NK denuke ‘stalemate’ & the Sino-US trade war; China’s property data hints at bleak prospects

SinoInsight 1
China’s property investment rose 11.6 percent (1.209 trillion yuan) in January-February 2019 from a year earlier, according to data released by the National Bureau of Statistics on March 14. This was the strongest year-on-year growth for the January-February since November 2014.

In January-February, however, real estate developers acquired 15.45 million square meters of land, a 34.1 percent drop from a year ago. This was the largest decline since March 2009 and the second largest drop since July 1998 (the NBS started releasing statistics in 1998).

Further, property sales by floor area in January-February were down 3.6 percent to 141.02 million square meters, the first negative growth since June 2015 and the first of the current property cycle. Meanwhile, sales of commercial housing in January-February was 1.2803 trillion yuan, an increase of 2.8 percent from a year earlier and the lowest in 43 months.

OUR TAKE
1. The situation with China’s property markets appears to have improved in considering the official property investment data alone. However, land acquisition and sales by floor area figures suggest an obvious down cycle.

Property investment data is a lagging indicator. The discrepancy between rising property investment and dropping land acquisition is likely the result of land acquisition fees being paid in installments; the former rose due to the increase in land sales during an earlier period.

2. The area of land acquired fell by more than a third in January-February, a sign that property developers are cutting back on investments due to pessimism about the future of the property market. Meanwhile, weakening property sales indicate that consumer purchasing power in China is waning.

3. In our China 2019 outlook, we wrote: “Property prices will likely fluctuate drastically (small spurt in prices followed by sharp drops). Property prices in some areas may fall by as much as 30 to 50 percent.”

China’s recently released economic data is in line with the trend which we predicted.


SinoInsight 2
Nur Bekri, the former director of China’s National Energy Administration and deputy director at the National Development and Reform Commission, was expelled from the Chinese Communist Party for corruption, according to a March 16 statement by the Central Commission for Discipline Inspection. The CCDI statement also noted that Bekri’s case was being handed over to prosecutors.

OUR TAKE
1. We observed an escalation in the CCP factional struggle in recent weeks. In our March 13 analysis, we wrote that Xi Jinping “will definitely counterattack” against political enemies to “kill the chickens to scare monkeys” in a repeat of the 2015 purges after the Jiang faction’s “financial coup.”

The expulsion and prosecution of Nur Bekri comes a day after the conclusion of the Two Sessions, and appears to be intended to make an example out of him.

2. Western news outlets are reporting that Nur Bekri’s prosecution comes as the CCP has heightened the suppression of Uyghur Muslims in Xinjiang Province. However, we believe that his prosecution has nothing to do with his ethnicity. While Bekri is Uyghur, he has been condemned by the World Uyghur Congress, an international organization of exiled Uyghurs, for being a “CCP puppet.” The World Uyghur Congress and others in the overseas Uyghur community also hold that Bekri “does not represent the Uyghur people.”

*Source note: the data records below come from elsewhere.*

-- pv_equiv track=rewrite | github.com/sp9028/P1 | Rešitve starih izpitov/14.8. (Marsovci).py | letala
-- ===== SOURCE A (Python) =====
-- from collections import defaultdict
--
-- def vsebovanost(krogi):
--     vsebuje = defaultdict(list)
--     notranji = set()
--
--     for krog0 in krogi:
--         for krog1 in krogi:
--             x0, y0, r0 = krog0
--             x1, y1, r1 = krog1
--             if r0 > r1 and (x1 - x0) ** 2 + (y1 - y0) ** 2 < r0 ** 2:
--                 vsebuje[krog0].append(krog1)
--                 notranji.add(krog1)
--
--     return vsebuje, notranji
--
-- def letala(krogi):
--     vsa_letala = set()
--     vsebuje,notranji = vsebovanost(krogi)
--     for krog in krogi:
--         if krog not in notranji:
--             if len(vsebuje[krog]) != 2 and len(vsebuje[krog]) != 0:
--                 for vkrog in vsebuje[krog]:
--                     if vkrog in vsebuje:
--                         break
--                 else:
--                     vsa_letala.add(krog[:2])
--     return vsa_letala
-- ===== SOURCE B (Python) =====
-- def letala(krogi):
--     def contains(a, b):
--         x0, y0, r0 = a
--         x1, y1, r1 = b
--         return r0 > r1 and (x1 - x0) ** 2 + (y1 - y0) ** 2 < r0 ** 2
--
--     rezultat = set()
--     for c in krogi:
--         if any(contains(o, c) for o in krogi):
--             continue  # c lies strictly inside another circle
--         kids = [d for d in krogi if contains(c, d)]
--         if len(kids) in (0, 2):
--             continue
--         if any(any(contains(k, e) for e in krogi) for k in kids):
--             continue  # some child contains a circle itself
--         rezultat.add(c[:2])
--     return rezultat
-- ===== Notes on version B (the rewrite author's own statement) =====
-- stated objective: simpler
-- what changed: B drops A's precomputed containment dictionary and inner-circle set and decides each candidate directly with fresh scans of the list (enclosed-by test, direct-child collection, per-child leaf test), counting each distinct child occurrence once.
-- intended difference: On lists where some outermost circle c whose children are all leaves is duplicated so the duplication distorts its child count across the {0,2} exclusion (2 copies with 1 child, or >=2 copies with 2 children), A appends the children once per copy of c so its dictionary count m*L wrongly hits or misses the exclusion (e.g. on [(0,0,10),(0,0,10),(0,0,1)] A returns set() while B returns {(0, 0)}); B counts each child once, which is the intended child count. — e.g. on letala([(0,0,10),(0,0,10),(0,0,1)]): A returns [], B returns [(0,0)]
import Mathlib
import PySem

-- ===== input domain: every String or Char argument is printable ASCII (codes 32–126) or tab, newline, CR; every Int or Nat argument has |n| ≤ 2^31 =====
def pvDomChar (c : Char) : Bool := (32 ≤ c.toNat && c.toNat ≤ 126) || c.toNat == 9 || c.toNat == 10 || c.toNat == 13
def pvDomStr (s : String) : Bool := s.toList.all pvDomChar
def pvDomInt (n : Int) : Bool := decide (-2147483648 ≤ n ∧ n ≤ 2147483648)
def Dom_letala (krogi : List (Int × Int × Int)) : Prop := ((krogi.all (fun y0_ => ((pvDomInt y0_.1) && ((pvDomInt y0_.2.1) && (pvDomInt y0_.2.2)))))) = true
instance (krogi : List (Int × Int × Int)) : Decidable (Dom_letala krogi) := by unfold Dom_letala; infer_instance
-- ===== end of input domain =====

-- B replaces A's precomputed containment dictionary/set with per-candidate rescans of the list (objective: simpler, no index).

-- shared geometric test: circle a strictly contains circle b (identical inequality in both Pythons)
def pvCont (a b : Int × Int × Int) : Bool :=
  decide (a.2.2 > b.2.2 ∧ (b.1 - a.1) ^ 2 + (b.2.1 - a.2.1) ^ 2 < a.2.2 ^ 2)

-- ===== PORT A =====
def vsebovanost (krogi : List (Int × Int × Int)) :
    PySem.Dict (Int × Int × Int) (List (Int × Int × Int)) × PySem.Set (Int × Int × Int) :=
  krogi.foldl (fun st krog0 =>
    krogi.foldl (fun st krog1 =>
      if pvCont krog0 krog1 then
        (PySem.Dict.modify st.1 krog0 [] (· ++ [krog1]), PySem.Set.add st.2 krog1)
      else st) st)
    (PySem.Dict.empty, PySem.Set.empty)

-- 'len(vsebuje[krog])' on the defaultdict inserts key krog when absent: ported as setdefault, the dict is threaded through the loop
def letala (krogi : List (Int × Int × Int)) : List (Int × Int) :=
  let vn := vsebovanost krogi
  (List.foldl (fun st krog =>
      if PySem.Set.contains vn.2 krog = false then
        let d := PySem.Dict.setdefault st.1 krog []
        let l := PySem.Dict.getD d krog []
        if l.length ≠ 2 ∧ l.length ≠ 0 then
          -- 'for vkrog in …: if vkrog in vsebuje: break / else: add' = add unless some vkrog is a key
          if l.any (fun vkrog => PySem.Dict.contains d vkrog) then (d, st.2)
          else (d, PySem.Set.add st.2 (krog.1, krog.2.1))
        else (d, st.2)
      else st) (vn.1, PySem.Set.empty) krogi).2

-- ===== PORT B =====
def letala_alt (krogi : List (Int × Int × Int)) : List (Int × Int) :=
  List.foldl (fun rezultat c =>
    if krogi.any (fun o => pvCont o c) then rezultat
    else
      let kids := krogi.filter (fun d => pvCont c d)
      if kids.length = 0 ∨ kids.length = 2 then rezultat
      else if kids.any (fun k => krogi.any (fun e => pvCont k e)) then rezultat
      else PySem.Set.add rezultat (c.1, c.2.1))
    PySem.Set.empty krogi

-- ===== PRECONDITION & SPEC =====
-- On lists where some outermost circle c with only leaf children is duplicated and the
-- duplication distorts its child count across the {0,2} exclusion (2 copies with 1 child, or
-- ≥2 copies with 2 children), A appends c's children once per copy of c so its count m·L wrongly
-- hits or misses the exclusion and A drops or keeps c's centre wrongly; B counts each child once,
-- the intended child count.
def D_letala (krogi : List (Int × Int × Int)) : Prop :=
  ∃ c ∈ krogi, (krogi.any fun o => pvCont o c) = false ∧
    let K := krogi.filter (pvCont c)
    (K.any fun k => krogi.any (pvCont k)) = false ∧
    ¬(krogi.count c * K.length = 2 ↔ K.length = 2)
instance (krogi : List (Int × Int × Int)) : Decidable (D_letala krogi) := by
  unfold D_letala; infer_instance

def Spec_letala (krogi : List (Int × Int × Int)) (out : List (Int × Int)) : Prop :=
  ¬ D_letala krogi → out = letala_alt krogi
instance (krogi : List (Int × Int × Int)) (out : List (Int × Int)) : Decidable (Spec_letala krogi out) := by unfold Spec_letala; infer_instance

def pvDiffWitness_letala : (List (Int × Int × Int)) := [(0,0,10),(0,0,10),(0,0,1)]
def pvDiffWitnessOut_letala : (List (Int × Int)) × (List (Int × Int)) := ([], [(0,0)])

-- ===== CLAIM (what is proved, stated in full; the proofs are below) =====
def Claim_unchanged_letala : Prop := ∀ (krogi : List (Int × Int × Int)), Dom_letala krogi → Spec_letala krogi (letala krogi)
def Claim_changed_letala : Prop := Dom_letala (pvDiffWitness_letala) ∧ D_letala (pvDiffWitness_letala) ∧ letala (pvDiffWitness_letala) = pvDiffWitnessOut_letala.1 ∧ letala_alt (pvDiffWitness_letala) = pvDiffWitnessOut_letala.2 ∧ pvDiffWitnessOut_letala.1 ≠ pvDiffWitnessOut_letala.2
def Claim_exact_letala : Prop := ∀ (krogi : List (Int × Int × Int)), Dom_letala krogi → D_letala krogi → letala krogi ≠ letala_alt krogi

-- ===== LEMMAS AND PROOFS =====

-- the set component of vsebovanost's inner loop
theorem pv_inner_mem (krog0 : Int × Int × Int) (inner : List (Int × Int × Int))
    (st : PySem.Dict (Int × Int × Int) (List (Int × Int × Int)) × PySem.Set (Int × Int × Int))
    (x : Int × Int × Int) :
    x ∈ (inner.foldl (fun st krog1 =>
      if pvCont krog0 krog1 then
        (PySem.Dict.modify st.1 krog0 [] (· ++ [krog1]), PySem.Set.add st.2 krog1)
      else st) st).2
    ↔ x ∈ st.2 ∨ (x ∈ inner ∧ pvCont krog0 x = true) := by
  induction inner generalizing st with
  | nil => simp
  | cons k1 t ih =>
    simp only [List.foldl_cons]
    by_cases h : pvCont krog0 k1 = true
    · simp only [if_pos h, ih, PySem.Set.mem_add, List.mem_cons]
      constructor
      · rintro ((hs | rfl) | ⟨hm, hc⟩)
        · exact Or.inl hs
        · exact Or.inr ⟨Or.inl rfl, h⟩
        · exact Or.inr ⟨Or.inr hm, hc⟩
      · rintro (hs | ⟨(rfl | hm), hc⟩)
        · exact Or.inl (Or.inl hs)
        · exact Or.inl (Or.inr rfl)
        · exact Or.inr ⟨hm, hc⟩
    · simp only [if_neg h, ih, List.mem_cons]
      constructor
      · rintro (hs | ⟨hm, hc⟩)
        · exact Or.inl hs
        · exact Or.inr ⟨Or.inr hm, hc⟩
      · rintro (hs | ⟨(rfl | hm), hc⟩)
        · exact Or.inl hs
        · exact absurd hc h
        · exact Or.inr ⟨hm, hc⟩
-- pv_equiv track=rewrite | github.com/alex-valeev/aoc-2023 | d14/main.py | part1
-- ===== SOURCE A (Python) =====
-- from typing import List
--
-- def move_rock(line: List[str]) -> List[str]:
--     line_size = len(line)
--     for i in range(line_size - 1, -1, -1):
--         if line[i] == 'O':
--             for j in range(i + 1, line_size):
--                 if line[j] != '.':
--                     line[i], line[j - 1] = line[j - 1], line[i]
--                     break
--                 if j == line_size - 1:
--                     line[i], line[j] = line[j], line[i]
--
--     for el in line:
--         yield el
--
-- def part1(data: List) -> int:
--     width, height = len(data[0]), len(data)
--
--     for x in range(width):
--         j = height - 1
--         for el in move_rock([data[y][x] for y in range(height)][::-1]):
--             data[j][x] = el
--             j -= 1
--
--     total = 0
--     for i in range(height):
--         total += data[i].count('O') * (height - i)
--
--     return total
-- ===== SOURCE B (Python) =====
-- # Tilt north with one linear pass per column: track the next free slot and add
-- # each rock's load directly, without moving anything.
-- # (A mutates `data` in place; B does not - equal return values, not side effects.)
-- def part1(data):
--     height = len(data)
--     total = 0
--     for x in range(len(data[0])):
--         free = 0
--         for y in range(height):
--             c = data[y][x]
--             if c == 'O':
--                 total += height - free
--                 free += 1
--             elif c != '.':
--                 free = y + 1
--     return total
-- ===== Notes on version B (the rewrite author's own statement) =====
-- stated objective: faster
-- what changed: Instead of physically bubbling each rock north with a nested scan over a reversed copy of every column and then re-counting the mutated grid, B makes one linear pass per column tracking the next free slot and adds each rock's load directly, without mutating data.
-- intended difference: On ragged grids where some row extends past the first row's width and carries an 'O' there, A adds those out-of-grid rocks (which its tilt never touches) to the load, while B uses the grid of width len(data[0]) and ignores cells beyond it, which is the intended load of the tilted grid. — e.g. on part1([["O", "."], [".", "#", "O"]]): A returns 3, B returns 2
import Mathlib
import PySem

3. Nur Bekri was deputy Party secretary of Xinjiang from Dec. 2000 to January 2005. From January 2008 to December 2014, he served as chairman of the Xinjiang Uyghur Autonomous Region. The July 5, 2009 Urumqi riots broke out during Bekri’s stint as chairman. While in the Xinjiang local government, Nur Bekri established close ties with Jiang faction members Wang Lequan and Zhang Chunxian. Bekri’s official connections and career trajectory marks him as a Jiang faction member.

After Xi Jinping took office, Nur Bekri was transferred to the energy department and state planning commission in 2014. While Bekri appeared to have secured prestigious posts and “broke” the norm of Uyghur officials being assigned only to jobs related to ethnic affairs, in hindsight his transfer appears to have been part of Xi’s “luring the tiger away from its mountain domain” (“調虎離山”) strategy to purge Xinjiang of Jiang faction influence.

Xi has used the “luring tiger” strategy on numerous occasions. In August 2016, Xinjiang Party secretary Zhang Chunxian was transferred to the Party building leading group to serve as its deputy director, a “second line” role. At the 19th Party Congress, Zhang lost his seat on the Politburo and became a vice chairman of the National People’s Congress, also a “second line” post. After Zhang’s departure from Xinjiang, many officials in the Xinjiang local government, including the local public security bureau chief, were either purged or transferred to other posts.

3. The arrest and prosecution of Nur Bekri would have facilitated the Xi camp’s gathering of information regarding the corruption of Xinjiang’s previous two Party secretaries. We believe that Zhang Chunxian’s political risks have increased to a large extent, and whether or not he is purged depends on the state of the Xi-Jiang factional struggle.